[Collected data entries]
===

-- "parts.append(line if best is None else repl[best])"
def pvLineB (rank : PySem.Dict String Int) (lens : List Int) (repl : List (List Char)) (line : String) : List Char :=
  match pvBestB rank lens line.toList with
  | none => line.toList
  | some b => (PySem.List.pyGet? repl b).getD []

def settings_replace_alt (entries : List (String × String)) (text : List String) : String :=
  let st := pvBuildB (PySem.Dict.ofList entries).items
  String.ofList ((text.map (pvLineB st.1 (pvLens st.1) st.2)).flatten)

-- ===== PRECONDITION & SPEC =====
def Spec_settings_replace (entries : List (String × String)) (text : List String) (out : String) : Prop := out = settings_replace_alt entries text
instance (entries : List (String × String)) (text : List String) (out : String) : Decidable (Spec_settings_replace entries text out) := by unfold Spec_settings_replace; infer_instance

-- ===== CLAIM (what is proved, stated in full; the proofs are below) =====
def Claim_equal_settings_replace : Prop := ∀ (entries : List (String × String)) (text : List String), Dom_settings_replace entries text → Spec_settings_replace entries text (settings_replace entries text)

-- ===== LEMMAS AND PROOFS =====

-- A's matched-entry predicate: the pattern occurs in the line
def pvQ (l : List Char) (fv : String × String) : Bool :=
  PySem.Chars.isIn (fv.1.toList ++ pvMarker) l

===

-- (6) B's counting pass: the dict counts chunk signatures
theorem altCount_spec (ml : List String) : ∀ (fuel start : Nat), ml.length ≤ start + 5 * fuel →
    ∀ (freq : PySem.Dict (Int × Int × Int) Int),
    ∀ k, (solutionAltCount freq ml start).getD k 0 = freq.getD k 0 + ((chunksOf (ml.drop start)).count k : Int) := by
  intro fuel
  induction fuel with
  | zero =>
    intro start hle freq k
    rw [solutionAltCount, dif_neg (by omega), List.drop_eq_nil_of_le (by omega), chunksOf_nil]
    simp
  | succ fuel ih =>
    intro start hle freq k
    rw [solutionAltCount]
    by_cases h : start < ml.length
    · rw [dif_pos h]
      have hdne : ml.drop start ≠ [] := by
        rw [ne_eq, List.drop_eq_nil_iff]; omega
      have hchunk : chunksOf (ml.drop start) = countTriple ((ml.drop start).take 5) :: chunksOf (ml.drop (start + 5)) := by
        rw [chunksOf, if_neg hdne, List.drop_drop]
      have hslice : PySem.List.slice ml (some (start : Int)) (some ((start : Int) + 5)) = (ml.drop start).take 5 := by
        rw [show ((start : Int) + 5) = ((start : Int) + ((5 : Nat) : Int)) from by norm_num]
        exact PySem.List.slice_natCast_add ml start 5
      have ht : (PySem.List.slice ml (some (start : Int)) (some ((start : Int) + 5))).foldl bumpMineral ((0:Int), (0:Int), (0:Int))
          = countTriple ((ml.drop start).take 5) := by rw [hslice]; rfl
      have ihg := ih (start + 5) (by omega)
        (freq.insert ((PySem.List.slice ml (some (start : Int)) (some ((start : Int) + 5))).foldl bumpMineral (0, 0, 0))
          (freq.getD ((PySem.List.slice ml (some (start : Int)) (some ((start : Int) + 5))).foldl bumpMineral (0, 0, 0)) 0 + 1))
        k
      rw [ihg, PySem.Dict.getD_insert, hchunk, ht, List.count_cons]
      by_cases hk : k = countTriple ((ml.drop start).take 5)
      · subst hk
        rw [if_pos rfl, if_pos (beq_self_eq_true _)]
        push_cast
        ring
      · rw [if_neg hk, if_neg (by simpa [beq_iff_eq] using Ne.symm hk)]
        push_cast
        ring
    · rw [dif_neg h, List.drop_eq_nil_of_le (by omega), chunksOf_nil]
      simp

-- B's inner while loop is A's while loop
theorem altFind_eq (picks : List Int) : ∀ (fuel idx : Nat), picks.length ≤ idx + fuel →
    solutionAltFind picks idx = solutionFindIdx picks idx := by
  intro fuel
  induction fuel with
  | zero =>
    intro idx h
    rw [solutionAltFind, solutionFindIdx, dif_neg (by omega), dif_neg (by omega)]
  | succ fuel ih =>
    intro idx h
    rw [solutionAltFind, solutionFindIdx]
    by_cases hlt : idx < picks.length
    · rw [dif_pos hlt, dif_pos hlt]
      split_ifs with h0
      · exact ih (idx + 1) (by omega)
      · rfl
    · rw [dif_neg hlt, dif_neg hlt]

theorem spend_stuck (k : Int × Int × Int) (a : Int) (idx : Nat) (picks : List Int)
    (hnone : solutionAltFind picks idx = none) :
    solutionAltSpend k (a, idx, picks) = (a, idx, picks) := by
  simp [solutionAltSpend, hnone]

===

Prompt:
Wherever the word "exact" turns up in the records above, copy the line that holds it.

Exercise response:
        exact PySem.List.slice_natCast_add ml start 5
      · exact ih (idx + 1) (by omega)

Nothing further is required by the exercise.